I have been a member of many boards. There are always the spats, in-fights and so on. They happen. It's a natural part of people interacting. It's annoying when it happens, but it does happen.

It's also perfectly natural to want to be able to laugh at ourselves, to poke fun at ourselves, to learn not to take ourselves too seriously. That's how we learn to examine ourselves in a non-defensive manner, and it's also how we learn to see ourselves from an external viewpoint. It's part of the process of becoming tolerant of others -- seeing ourselves as others see us.

So if we are poking fun at ourselves, at our personal ads, then I say that's a good sign! It's not a sign of intolerance, it's a sign of admission that we are funny! We are odd and a little different, and worth a chuckle or too.

I for one am not here to be "politically correct", although if my behaivour does offend someone, I am happy to apologise (since that is never my intention.) Learning to relax, and find the real people here, warts and all (as much as I admire WD, for example, he's not perfect. That's perhaps why I admire him!) is part of forming a real community and friendships.

There are always the 'fall outs"... those who get annoyed and move on. That's just natural as well.

So, those of you who would speak out for tolerance, let's also be tolerant of ourselves.

Well I think it just took you eight paragraphs to tell me to lighten up. Irony in itself.
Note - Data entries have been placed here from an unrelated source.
-- pv_equiv track=rewrite | github.com/eliwchen/CVRPTW_geatpy | MyFunction.py | Ind2Chroms
-- ===== SOURCE A (Python) =====
-- def Ind2Chroms(vehicle_routing):
--     Chrom1=[i for i in vehicle_routing if i !=0]
--     Chrom2=[]
--     indx=0
--     for i in vehicle_routing:
--         if i==0:
--             indx+=1
--         else:
--             Chrom2.append(indx)
--     Chroms=[Chrom1,Chrom2]
--     return Chroms
-- ===== SOURCE B (Python) =====
-- def Ind2Chroms(vehicle_routing):
--     # split the routing into zero-separated segments, then flatten
--     segments = [[]]
--     for x in vehicle_routing:
--         if x == 0:
--             segments.append([])
--         else:
--             segments[-1].append(x)
--     chrom1 = []
--     chrom2 = []
--     for k, seg in enumerate(segments):
--         chrom1 += seg
--         chrom2 += [k] * len(seg)
--     return [chrom1, chrom2]
-- ===== Notes on version B (the rewrite author's own statement) =====
-- stated objective: alternative
-- what changed: B splits the routing into zero-separated segments first, then flattens the segments into Chrom1 and emits each segment's index repeated len(segment) times into Chrom2, instead of A's filter pass plus counter-tracking loop.
import Mathlib
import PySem

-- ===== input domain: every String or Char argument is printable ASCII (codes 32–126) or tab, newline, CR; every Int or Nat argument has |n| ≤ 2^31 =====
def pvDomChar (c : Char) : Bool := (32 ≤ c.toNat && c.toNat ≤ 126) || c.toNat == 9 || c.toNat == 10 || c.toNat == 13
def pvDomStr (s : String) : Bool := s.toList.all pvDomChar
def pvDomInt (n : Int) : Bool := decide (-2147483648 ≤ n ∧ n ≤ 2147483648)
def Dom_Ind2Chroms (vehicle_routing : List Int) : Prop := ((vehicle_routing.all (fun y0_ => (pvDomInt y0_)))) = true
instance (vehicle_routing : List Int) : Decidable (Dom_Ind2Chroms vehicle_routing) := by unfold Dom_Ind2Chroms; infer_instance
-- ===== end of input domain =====

-- B splits into zero-separated segments, then flattens; same O(n) task, different decomposition.

-- ===== PORT A =====
def Ind2Chroms (vehicle_routing : List Int) : List (List Int) :=
  -- Chrom1 = [i for i in vehicle_routing if i != 0]
  let chrom1 := vehicle_routing.filter (fun i => i ≠ 0)
  -- indx = 0; for i in …: if i == 0: indx += 1 else: Chrom2.append(indx)
  let st := vehicle_routing.foldl
    (fun (st : Int × List Int) i =>
      if i = 0 then (st.1 + 1, st.2) else (st.1, st.2 ++ [st.1]))
    (0, [])
  [chrom1, st.2]

-- ===== PORT B =====
-- one step of Source B's first loop: start a new segment on 0, else append to the last one
def pvSegStep (segs : List (List Int)) (x : Int) : List (List Int) :=
  if x = 0 then segs ++ [[]] else segs.dropLast ++ [segs.getLast! ++ [x]]

def Ind2Chroms_alt (vehicle_routing : List Int) : List (List Int) :=
  let segments := vehicle_routing.foldl pvSegStep [[]]
  -- for k, seg in enumerate(segments): chrom1 += seg; chrom2 += [k]*len(seg)
  let st := segments.zipIdx.foldl
    (fun (st : List Int × List Int) p =>
      (st.1 ++ p.1, st.2 ++ List.replicate p.1.length (Int.ofNat p.2)))
    ([], [])
  [st.1, st.2]

-- ===== PRECONDITION & SPEC =====
def Spec_Ind2Chroms (vehicle_routing : List Int) (out : List (List Int)) : Prop := out = Ind2Chroms_alt vehicle_routing
instance (vehicle_routing : List Int) (out : List (List Int)) : Decidable (Spec_Ind2Chroms vehicle_routing out) := by unfold Spec_Ind2Chroms; infer_instance

-- ===== CLAIM (what is proved, stated in full; the proofs are below) =====
def Claim_equal_Ind2Chroms : Prop := ∀ (vehicle_routing : List Int), Dom_Ind2Chroms vehicle_routing → Spec_Ind2Chroms vehicle_routing (Ind2Chroms vehicle_routing)

-- ===== LEMMAS AND PROOFS =====

-- reference recursion for Source B's first loop: current open segment cur, rest of the input
def segsFrom (cur : List Int) : List Int → List (List Int)
  | [] => [cur]
  | x :: xs => if x = 0 then cur :: segsFrom [] xs else segsFrom (cur ++ [x]) xs

-- reference recursion for A's Chrom2 loop, starting index k
def gSpec : List Int → Int → List Int
  | [], _ => []
  | x :: xs, k => if x = 0 then gSpec xs (k + 1) else k :: gSpec xs k

-- reference recursion for Source B's second loop (segments → (chrom1, chrom2)), starting index k
def fSpec : List (List Int) → Int → List Int × List Int
  | [], _ => ([], [])
  | s :: ss, k => (s ++ (fSpec ss (k + 1)).1, (List.replicate s.length k) ++ (fSpec ss (k + 1)).2)

theorem segStep_foldl (v : List Int) : ∀ (ss : List (List Int)) (cur : List Int),
    v.foldl pvSegStep (ss ++ [cur]) = ss ++ segsFrom cur v := by
  induction v with
  | nil => intro ss cur; simp [segsFrom]
  | cons x xs ih =>
    intro ss cur
    by_cases hx : x = 0
    · have h1 : pvSegStep (ss ++ [cur]) x = (ss ++ [cur]) ++ [[]] := by
        simp [pvSegStep, hx]
      rw [List.foldl_cons, h1,
        show segsFrom cur (x :: xs) = cur :: segsFrom [] xs from by simp [segsFrom, hx]]
      exact (ih (ss ++ [cur]) []).trans (by simp)
    · have h1 : pvSegStep (ss ++ [cur]) x = ss ++ [cur ++ [x]] := by
        simp [pvSegStep, hx]
      rw [List.foldl_cons, h1,
        show segsFrom cur (x :: xs) = segsFrom (cur ++ [x]) xs from by simp [segsFrom, hx]]
      exact ih ss (cur ++ [x])
  
theorem zipIdx_foldl (ss : List (List Int)) : ∀ (n : Nat) (a b : List Int),
    (ss.zipIdx n).foldl
      (fun (st : List Int × List Int) p =>
        (st.1 ++ p.1, st.2 ++ List.replicate p.1.length (Int.ofNat p.2)))
      (a, b)
    = (a ++ (fSpec ss (Int.ofNat n)).1, b ++ (fSpec ss (Int.ofNat n)).2) := by
  induction ss with
  | nil => intro n a b; simp [fSpec]
  | cons s rest ih =>
    intro n a b
    rw [List.zipIdx_cons, List.foldl_cons]
    have := ih (n + 1) (a ++ s) (b ++ List.replicate s.length (Int.ofNat n))
    simp only [this]
    have hcast : Int.ofNat (n + 1) = Int.ofNat n + 1 := rfl
    rw [hcast]
    simp [fSpec, List.append_assoc]

theorem fSpec_segsFrom (v : List Int) : ∀ (cur : List Int) (k : Int),
    fSpec (segsFrom cur v) k
      = (cur ++ v.filter (fun i => i ≠ 0), List.replicate cur.length k ++ gSpec v k) := by
  induction v with
  | nil => intro cur k; simp [segsFrom, fSpec, gSpec]
  | cons x xs ih =>
    intro cur k
    by_cases hx : x = 0
    · rw [show segsFrom cur (x :: xs) = cur :: segsFrom [] xs from by simp [segsFrom, hx]]
      simp only [fSpec, ih [] (k + 1)]
      simp [gSpec, hx]
    · rw [show segsFrom cur (x :: xs) = segsFrom (cur ++ [x]) xs from by simp [segsFrom, hx],
        ih (cur ++ [x]) k]
      simp [gSpec, hx, List.append_assoc]
      rw [List.replicate_succ']
      simp

theorem a_loop (v : List Int) : ∀ (n : Int) (acc : List Int),
    (v.foldl (fun (st : Int × List Int) i =>
        if i = 0 then (st.1 + 1, st.2) else (st.1, st.2 ++ [st.1])) (n, acc)).2
      = acc ++ gSpec v n := by
  induction v with
  | nil => intro n acc; simp [gSpec]
  | cons x xs ih =>
    intro n acc
    by_cases hx : x = 0
    · simp [hx, gSpec, ih]
    · simp [hx, gSpec, ih, List.append_assoc]

-- ===== VERDICT (by name: the statement is the Claim_ definition above) =====
theorem Ind2Chroms_spec : Claim_equal_Ind2Chroms := by
  intro v _
  show Ind2Chroms v = Ind2Chroms_alt v
  have hsegs : v.foldl pvSegStep [[]] = segsFrom [] v := by
    simpa using segStep_foldl v [] []
  have hf := fSpec_segsFrom v [] 0
  simp only [List.nil_append, List.length_nil, List.replicate_zero] at hf
  simp only [Ind2Chroms, Ind2Chroms_alt, hsegs, zipIdx_foldl (segsFrom [] v) 0 [] [],
    a_loop v 0 []]
  simp [hf]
Truth is, I love to poke fun and mostly at myself. I have a great sense of humor and only take myself seriously when the situation warrants it. You'll find my lighter sprinkled around all over Lit.

But I also call them as I see them and just ask that others do as well. It would be especially nice if people could own up to their words and the motivation behind them.

I make no pretense of being here to make buddies with every single person. I don't much care who does what with whom or what they see in any of it. But the concept of this thread was making fun of people who are posting ads. Poking fun at regulars and ourselves is a little different.

Do whatever you want and think whatever you want. But don't expect me to sit around not voice my opinion of it.
 
FungiUg said:


I for one am not here to be "politically correct", although if my behaivour does offend someone, I am happy to apologise (since that is never my intention.) Learning to relax, and find the real people here, warts and all (as much as I admire WD, for example, he's not perfect. That's perhaps why I admire him!) is part of forming a real community and friendships.


I am not perfect? Damn. I feel that the majority of the time, my heart is in the right place. And that I've given a lot to this community which has in turn given me some amazing friends. And in my opinion, which might be off the mark, I think trouble follows me more than I create trouble. I just wish it would end and I can go back to the posts that I enjoy. I think a small part of the problem stems from my name. To call yourself "Writer" and "Dom" on this site is pretty arrogant. But you need to understand that I only came here because AOL shut down the erotic boards so I kept the same name not intending to ever post on the boards. We can keep looking for my warts or move on. I'd like to move on.